→ Action item
Here is the task for the records below: repeat exactly the lines from the one with "intro s acc; rfl" to the one with "show pvChainA pred a", both included, and nothing else.
(Given entries)
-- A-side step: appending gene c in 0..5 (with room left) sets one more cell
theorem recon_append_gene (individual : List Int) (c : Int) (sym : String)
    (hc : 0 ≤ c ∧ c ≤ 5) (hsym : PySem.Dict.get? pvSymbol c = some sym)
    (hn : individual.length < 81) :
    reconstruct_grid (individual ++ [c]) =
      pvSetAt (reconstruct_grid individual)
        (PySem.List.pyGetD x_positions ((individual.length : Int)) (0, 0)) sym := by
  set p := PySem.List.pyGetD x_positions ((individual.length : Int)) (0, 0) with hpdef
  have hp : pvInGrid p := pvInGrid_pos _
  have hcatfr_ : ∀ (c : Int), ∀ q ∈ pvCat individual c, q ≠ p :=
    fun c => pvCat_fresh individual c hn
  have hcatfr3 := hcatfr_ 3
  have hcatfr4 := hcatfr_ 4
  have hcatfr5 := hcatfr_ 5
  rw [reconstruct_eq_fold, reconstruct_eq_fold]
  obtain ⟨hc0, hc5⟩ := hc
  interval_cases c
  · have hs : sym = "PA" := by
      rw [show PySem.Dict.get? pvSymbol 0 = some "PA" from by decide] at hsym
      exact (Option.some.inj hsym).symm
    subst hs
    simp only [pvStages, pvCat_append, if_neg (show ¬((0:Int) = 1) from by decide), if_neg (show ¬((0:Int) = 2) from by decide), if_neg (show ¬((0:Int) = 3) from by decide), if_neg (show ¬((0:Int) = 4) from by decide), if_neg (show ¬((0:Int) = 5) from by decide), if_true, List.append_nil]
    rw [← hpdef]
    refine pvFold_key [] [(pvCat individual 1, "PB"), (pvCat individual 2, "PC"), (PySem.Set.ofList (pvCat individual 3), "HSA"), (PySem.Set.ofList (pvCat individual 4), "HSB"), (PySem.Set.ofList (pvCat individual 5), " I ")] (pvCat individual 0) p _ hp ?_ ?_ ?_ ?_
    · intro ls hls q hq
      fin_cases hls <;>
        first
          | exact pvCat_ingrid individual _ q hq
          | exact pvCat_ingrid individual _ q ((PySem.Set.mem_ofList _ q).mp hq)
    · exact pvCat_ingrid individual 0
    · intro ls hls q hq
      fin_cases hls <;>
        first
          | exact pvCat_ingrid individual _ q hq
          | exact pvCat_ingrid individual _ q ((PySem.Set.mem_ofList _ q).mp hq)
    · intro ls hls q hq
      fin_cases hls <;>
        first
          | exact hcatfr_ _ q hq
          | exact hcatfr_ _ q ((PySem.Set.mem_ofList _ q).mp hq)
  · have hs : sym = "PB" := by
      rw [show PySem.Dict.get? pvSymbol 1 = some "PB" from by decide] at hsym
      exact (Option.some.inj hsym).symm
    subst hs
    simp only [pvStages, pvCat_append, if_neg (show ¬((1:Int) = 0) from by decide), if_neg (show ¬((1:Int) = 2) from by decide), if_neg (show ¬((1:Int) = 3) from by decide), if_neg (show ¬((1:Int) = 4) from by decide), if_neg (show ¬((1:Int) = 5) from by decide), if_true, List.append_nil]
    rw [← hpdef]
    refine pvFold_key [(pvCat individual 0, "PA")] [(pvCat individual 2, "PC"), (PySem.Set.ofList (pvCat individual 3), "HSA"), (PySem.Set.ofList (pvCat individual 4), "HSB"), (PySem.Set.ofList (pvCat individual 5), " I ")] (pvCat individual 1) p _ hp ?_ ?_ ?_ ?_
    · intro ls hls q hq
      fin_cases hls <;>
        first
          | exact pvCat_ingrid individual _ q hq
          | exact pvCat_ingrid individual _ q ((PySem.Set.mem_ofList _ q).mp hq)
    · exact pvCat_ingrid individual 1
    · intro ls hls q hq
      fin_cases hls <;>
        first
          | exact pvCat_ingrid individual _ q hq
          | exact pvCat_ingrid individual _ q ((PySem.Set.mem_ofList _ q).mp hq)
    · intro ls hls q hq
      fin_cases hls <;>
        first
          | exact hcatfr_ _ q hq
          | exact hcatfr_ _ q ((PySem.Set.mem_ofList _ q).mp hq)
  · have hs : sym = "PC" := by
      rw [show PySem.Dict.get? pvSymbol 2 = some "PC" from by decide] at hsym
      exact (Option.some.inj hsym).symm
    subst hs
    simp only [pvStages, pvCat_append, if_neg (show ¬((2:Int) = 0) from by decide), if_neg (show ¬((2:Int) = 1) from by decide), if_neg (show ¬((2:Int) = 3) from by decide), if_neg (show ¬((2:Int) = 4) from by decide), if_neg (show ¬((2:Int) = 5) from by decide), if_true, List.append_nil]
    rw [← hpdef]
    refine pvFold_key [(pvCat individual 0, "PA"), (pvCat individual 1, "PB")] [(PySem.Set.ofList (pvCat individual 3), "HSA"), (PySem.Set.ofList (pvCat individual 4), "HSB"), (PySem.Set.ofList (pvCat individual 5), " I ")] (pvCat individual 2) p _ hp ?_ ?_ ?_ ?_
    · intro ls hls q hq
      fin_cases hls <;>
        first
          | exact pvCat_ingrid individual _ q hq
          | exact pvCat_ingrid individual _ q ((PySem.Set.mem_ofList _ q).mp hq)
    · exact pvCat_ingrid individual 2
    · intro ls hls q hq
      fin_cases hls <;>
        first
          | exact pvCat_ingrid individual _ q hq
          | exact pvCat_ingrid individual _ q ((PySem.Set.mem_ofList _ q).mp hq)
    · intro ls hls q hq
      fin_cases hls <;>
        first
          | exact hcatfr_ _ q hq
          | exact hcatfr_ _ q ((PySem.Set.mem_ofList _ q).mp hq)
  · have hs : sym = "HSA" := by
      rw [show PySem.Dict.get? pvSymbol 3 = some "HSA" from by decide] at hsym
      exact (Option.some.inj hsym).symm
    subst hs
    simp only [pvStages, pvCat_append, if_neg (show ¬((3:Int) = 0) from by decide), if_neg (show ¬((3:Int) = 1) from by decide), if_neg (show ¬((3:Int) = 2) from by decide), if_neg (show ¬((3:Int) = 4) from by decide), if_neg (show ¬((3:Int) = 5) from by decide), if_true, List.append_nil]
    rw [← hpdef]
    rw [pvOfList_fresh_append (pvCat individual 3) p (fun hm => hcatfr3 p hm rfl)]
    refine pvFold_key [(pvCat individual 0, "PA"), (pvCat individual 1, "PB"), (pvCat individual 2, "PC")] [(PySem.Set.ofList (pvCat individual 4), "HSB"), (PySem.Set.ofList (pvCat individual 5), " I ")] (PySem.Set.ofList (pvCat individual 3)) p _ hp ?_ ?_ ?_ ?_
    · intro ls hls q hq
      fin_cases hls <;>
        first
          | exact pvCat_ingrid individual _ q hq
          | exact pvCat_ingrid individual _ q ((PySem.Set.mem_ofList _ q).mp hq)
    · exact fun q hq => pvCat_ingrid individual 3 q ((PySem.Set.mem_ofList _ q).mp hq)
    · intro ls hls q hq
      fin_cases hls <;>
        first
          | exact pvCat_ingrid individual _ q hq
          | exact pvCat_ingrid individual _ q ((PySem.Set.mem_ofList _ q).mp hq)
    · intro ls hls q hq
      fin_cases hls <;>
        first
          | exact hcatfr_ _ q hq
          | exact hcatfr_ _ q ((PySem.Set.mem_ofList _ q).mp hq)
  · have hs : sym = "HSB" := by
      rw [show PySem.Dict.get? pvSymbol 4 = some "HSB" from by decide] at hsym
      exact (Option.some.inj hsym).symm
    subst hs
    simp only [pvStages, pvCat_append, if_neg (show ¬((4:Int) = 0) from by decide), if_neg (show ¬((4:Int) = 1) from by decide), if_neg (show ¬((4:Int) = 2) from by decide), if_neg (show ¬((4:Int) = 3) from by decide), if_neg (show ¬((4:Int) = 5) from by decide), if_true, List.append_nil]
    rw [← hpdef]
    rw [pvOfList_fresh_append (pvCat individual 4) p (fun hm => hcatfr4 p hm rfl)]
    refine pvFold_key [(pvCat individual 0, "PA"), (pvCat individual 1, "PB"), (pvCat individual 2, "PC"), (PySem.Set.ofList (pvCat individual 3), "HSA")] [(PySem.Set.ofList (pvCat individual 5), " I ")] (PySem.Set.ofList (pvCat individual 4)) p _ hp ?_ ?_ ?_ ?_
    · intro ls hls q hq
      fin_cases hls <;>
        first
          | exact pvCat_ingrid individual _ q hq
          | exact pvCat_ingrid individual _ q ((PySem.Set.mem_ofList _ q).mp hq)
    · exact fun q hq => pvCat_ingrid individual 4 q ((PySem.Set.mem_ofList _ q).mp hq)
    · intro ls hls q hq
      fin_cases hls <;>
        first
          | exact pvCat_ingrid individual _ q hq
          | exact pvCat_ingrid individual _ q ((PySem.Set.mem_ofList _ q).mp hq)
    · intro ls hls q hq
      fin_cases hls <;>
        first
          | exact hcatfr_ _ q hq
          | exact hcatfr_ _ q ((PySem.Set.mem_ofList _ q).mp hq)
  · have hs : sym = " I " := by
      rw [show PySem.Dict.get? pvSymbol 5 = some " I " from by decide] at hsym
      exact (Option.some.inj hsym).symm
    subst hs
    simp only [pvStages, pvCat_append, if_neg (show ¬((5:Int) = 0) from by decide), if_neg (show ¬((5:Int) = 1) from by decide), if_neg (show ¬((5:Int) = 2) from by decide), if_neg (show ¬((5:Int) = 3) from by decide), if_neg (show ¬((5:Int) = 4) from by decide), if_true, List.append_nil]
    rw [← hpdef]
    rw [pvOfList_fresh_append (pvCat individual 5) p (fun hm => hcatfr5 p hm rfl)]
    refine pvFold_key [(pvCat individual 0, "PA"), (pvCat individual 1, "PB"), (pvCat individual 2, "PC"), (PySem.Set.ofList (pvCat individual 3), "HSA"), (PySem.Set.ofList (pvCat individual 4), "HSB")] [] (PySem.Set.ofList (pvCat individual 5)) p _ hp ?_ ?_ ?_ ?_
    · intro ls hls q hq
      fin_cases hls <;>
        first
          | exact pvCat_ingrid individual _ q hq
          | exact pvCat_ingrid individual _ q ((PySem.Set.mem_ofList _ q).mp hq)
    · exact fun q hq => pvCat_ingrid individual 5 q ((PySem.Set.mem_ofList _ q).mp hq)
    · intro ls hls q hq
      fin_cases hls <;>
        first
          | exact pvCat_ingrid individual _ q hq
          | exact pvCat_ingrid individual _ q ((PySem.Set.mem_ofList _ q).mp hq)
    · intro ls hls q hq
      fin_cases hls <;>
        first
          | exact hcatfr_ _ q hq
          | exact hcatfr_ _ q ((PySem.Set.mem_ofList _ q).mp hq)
(End Given entries)
(Given entries)
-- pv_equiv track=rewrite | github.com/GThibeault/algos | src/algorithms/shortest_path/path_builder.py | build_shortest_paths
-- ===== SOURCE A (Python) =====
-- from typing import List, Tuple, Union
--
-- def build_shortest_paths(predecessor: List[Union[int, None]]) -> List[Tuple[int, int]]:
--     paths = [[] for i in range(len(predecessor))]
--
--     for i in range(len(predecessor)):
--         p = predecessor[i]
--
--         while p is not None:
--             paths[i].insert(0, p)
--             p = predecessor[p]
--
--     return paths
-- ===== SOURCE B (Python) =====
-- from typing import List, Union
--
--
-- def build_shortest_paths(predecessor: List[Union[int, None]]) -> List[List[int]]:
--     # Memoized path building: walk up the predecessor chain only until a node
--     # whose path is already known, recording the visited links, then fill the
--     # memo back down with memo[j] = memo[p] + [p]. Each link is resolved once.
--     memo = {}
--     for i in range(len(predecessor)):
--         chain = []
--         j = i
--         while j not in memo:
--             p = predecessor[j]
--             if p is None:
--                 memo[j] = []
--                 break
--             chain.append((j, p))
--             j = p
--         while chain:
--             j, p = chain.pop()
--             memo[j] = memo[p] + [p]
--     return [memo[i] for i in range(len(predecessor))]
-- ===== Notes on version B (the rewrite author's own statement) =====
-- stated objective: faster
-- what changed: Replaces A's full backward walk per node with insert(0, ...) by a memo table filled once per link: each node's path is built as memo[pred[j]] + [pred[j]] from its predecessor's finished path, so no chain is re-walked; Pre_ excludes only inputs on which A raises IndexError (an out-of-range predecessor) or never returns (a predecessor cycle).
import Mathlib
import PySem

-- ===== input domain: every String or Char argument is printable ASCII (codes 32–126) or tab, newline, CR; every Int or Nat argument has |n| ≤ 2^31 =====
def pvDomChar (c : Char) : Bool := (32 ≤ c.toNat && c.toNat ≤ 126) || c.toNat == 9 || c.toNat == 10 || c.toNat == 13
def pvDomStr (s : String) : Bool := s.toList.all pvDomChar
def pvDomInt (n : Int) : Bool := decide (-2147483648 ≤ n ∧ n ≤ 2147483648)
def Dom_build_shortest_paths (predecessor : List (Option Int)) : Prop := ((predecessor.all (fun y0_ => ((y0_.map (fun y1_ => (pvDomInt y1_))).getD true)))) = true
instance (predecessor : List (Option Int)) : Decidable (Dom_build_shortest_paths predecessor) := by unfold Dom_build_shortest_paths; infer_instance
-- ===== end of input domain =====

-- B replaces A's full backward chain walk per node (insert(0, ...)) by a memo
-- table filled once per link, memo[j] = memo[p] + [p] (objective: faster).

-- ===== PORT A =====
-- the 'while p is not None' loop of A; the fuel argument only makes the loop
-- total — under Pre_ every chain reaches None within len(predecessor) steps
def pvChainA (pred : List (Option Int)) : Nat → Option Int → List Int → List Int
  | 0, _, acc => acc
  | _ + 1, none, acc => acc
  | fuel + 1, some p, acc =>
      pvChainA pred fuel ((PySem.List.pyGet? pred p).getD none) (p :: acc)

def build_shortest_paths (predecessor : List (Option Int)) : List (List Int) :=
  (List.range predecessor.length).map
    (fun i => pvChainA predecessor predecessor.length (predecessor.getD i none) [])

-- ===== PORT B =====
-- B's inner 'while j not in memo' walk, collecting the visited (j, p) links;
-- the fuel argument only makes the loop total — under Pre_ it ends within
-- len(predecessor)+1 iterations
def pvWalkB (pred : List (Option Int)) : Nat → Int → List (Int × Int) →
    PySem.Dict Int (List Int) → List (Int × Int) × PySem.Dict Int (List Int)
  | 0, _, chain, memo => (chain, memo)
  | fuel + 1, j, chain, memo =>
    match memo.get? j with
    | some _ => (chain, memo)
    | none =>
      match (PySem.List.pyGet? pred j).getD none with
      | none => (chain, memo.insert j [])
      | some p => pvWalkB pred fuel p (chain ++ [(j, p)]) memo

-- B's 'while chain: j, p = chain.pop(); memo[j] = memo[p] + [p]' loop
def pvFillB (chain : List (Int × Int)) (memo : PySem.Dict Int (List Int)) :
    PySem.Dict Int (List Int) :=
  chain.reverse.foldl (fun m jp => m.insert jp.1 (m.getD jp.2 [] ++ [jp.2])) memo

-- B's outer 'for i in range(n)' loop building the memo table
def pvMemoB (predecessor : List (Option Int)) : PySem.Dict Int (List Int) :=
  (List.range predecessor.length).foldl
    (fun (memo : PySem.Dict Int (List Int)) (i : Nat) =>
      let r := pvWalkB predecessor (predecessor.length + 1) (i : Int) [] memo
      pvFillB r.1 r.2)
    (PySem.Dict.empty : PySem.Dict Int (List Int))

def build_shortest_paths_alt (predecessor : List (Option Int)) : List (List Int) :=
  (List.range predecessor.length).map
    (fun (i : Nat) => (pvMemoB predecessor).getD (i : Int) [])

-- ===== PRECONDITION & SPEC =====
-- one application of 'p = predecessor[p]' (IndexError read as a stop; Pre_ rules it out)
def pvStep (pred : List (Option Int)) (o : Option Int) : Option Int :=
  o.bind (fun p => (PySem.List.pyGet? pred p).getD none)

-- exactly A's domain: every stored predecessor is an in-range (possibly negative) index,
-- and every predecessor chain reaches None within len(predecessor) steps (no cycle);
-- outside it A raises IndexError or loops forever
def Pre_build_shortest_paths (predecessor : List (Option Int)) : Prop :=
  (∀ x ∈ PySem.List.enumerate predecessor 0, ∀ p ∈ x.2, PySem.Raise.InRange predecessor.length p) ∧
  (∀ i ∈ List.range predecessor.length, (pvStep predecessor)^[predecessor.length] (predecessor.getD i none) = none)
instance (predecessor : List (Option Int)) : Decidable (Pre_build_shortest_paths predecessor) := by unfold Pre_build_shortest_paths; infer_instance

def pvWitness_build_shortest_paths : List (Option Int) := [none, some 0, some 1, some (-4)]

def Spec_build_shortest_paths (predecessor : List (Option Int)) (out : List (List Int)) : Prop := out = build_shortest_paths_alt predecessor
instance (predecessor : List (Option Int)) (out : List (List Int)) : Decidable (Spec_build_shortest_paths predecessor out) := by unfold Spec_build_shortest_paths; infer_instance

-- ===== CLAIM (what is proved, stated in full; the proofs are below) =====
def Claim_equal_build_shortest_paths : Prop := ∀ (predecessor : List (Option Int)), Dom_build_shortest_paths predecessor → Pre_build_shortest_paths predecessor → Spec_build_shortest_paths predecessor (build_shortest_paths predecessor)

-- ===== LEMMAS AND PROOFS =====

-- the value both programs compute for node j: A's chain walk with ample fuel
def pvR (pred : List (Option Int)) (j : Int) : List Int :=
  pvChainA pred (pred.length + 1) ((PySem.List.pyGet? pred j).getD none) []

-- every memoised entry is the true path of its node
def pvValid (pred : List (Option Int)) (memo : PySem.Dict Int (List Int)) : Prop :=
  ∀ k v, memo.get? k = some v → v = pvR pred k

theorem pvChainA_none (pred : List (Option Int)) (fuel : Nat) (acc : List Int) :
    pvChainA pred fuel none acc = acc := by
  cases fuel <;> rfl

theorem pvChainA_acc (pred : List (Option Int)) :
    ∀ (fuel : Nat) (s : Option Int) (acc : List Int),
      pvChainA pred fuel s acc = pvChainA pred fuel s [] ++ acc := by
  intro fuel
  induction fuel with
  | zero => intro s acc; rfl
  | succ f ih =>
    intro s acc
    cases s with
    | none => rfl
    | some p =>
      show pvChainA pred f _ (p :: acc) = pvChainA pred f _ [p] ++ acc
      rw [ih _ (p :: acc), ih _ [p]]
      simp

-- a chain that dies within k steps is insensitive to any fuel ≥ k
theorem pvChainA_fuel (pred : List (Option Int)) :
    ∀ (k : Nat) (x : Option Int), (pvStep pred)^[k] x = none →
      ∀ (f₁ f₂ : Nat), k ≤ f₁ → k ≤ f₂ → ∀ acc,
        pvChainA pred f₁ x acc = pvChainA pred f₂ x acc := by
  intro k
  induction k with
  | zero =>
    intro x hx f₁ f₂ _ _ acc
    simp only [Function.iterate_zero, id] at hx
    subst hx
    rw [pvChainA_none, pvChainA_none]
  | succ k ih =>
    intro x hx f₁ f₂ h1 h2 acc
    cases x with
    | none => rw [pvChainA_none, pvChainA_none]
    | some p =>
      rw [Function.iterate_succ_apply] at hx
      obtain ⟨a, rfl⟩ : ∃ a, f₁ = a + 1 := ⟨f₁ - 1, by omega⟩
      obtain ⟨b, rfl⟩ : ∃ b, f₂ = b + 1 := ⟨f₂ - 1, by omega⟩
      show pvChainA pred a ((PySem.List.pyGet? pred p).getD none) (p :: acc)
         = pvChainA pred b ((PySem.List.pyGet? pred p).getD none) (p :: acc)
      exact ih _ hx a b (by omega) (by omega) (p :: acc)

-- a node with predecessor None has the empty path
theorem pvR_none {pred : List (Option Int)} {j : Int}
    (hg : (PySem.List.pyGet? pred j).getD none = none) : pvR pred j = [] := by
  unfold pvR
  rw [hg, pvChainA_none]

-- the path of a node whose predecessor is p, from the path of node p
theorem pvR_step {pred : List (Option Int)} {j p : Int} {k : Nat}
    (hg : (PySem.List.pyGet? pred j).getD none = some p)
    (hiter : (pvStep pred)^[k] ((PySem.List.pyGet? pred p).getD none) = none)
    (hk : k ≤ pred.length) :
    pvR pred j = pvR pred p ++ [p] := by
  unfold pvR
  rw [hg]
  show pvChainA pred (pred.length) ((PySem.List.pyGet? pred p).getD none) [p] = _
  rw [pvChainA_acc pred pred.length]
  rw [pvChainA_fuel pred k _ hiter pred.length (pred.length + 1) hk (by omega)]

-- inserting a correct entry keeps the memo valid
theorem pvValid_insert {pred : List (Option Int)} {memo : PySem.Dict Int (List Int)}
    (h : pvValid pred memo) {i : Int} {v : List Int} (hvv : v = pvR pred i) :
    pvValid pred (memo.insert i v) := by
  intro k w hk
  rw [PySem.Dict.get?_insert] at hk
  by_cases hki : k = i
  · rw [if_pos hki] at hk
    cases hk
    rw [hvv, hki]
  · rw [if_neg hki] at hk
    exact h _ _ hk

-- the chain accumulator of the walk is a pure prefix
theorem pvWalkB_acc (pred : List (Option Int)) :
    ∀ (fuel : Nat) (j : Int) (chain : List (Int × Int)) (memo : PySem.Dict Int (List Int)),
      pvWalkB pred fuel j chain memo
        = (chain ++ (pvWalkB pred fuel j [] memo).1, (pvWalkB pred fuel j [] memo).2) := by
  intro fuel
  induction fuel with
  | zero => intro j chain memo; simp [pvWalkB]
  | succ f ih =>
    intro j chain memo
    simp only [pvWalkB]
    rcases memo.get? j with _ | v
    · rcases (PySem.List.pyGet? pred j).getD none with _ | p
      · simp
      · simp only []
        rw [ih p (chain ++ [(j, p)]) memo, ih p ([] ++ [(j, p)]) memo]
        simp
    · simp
(End Given entries)
→ Solution
  | zero => intro s acc; rfl
  | succ f ih =>
    intro s acc
    cases s with
    | none => rfl
    | some p =>
      show pvChainA pred f _ (p :: acc) = pvChainA pred f _ [p] ++ acc
      rw [ih _ (p :: acc), ih _ [p]]
      simp

-- a chain that dies within k steps is insensitive to any fuel ≥ k
theorem pvChainA_fuel (pred : List (Option Int)) :
    ∀ (k : Nat) (x : Option Int), (pvStep pred)^[k] x = none →
      ∀ (f₁ f₂ : Nat), k ≤ f₁ → k ≤ f₂ → ∀ acc,
        pvChainA pred f₁ x acc = pvChainA pred f₂ x acc := by
  intro k
  induction k with
  | zero =>
    intro x hx f₁ f₂ _ _ acc
    simp only [Function.iterate_zero, id] at hx
    subst hx
    rw [pvChainA_none, pvChainA_none]
  | succ k ih =>
    intro x hx f₁ f₂ h1 h2 acc
    cases x with
    | none => rw [pvChainA_none, pvChainA_none]
    | some p =>
      rw [Function.iterate_succ_apply] at hx
      obtain ⟨a, rfl⟩ : ∃ a, f₁ = a + 1 := ⟨f₁ - 1, by omega⟩
      obtain ⟨b, rfl⟩ : ∃ b, f₂ = b + 1 := ⟨f₂ - 1, by omega⟩
      show pvChainA pred a ((PySem.List.pyGet? pred p).getD none) (p :: acc)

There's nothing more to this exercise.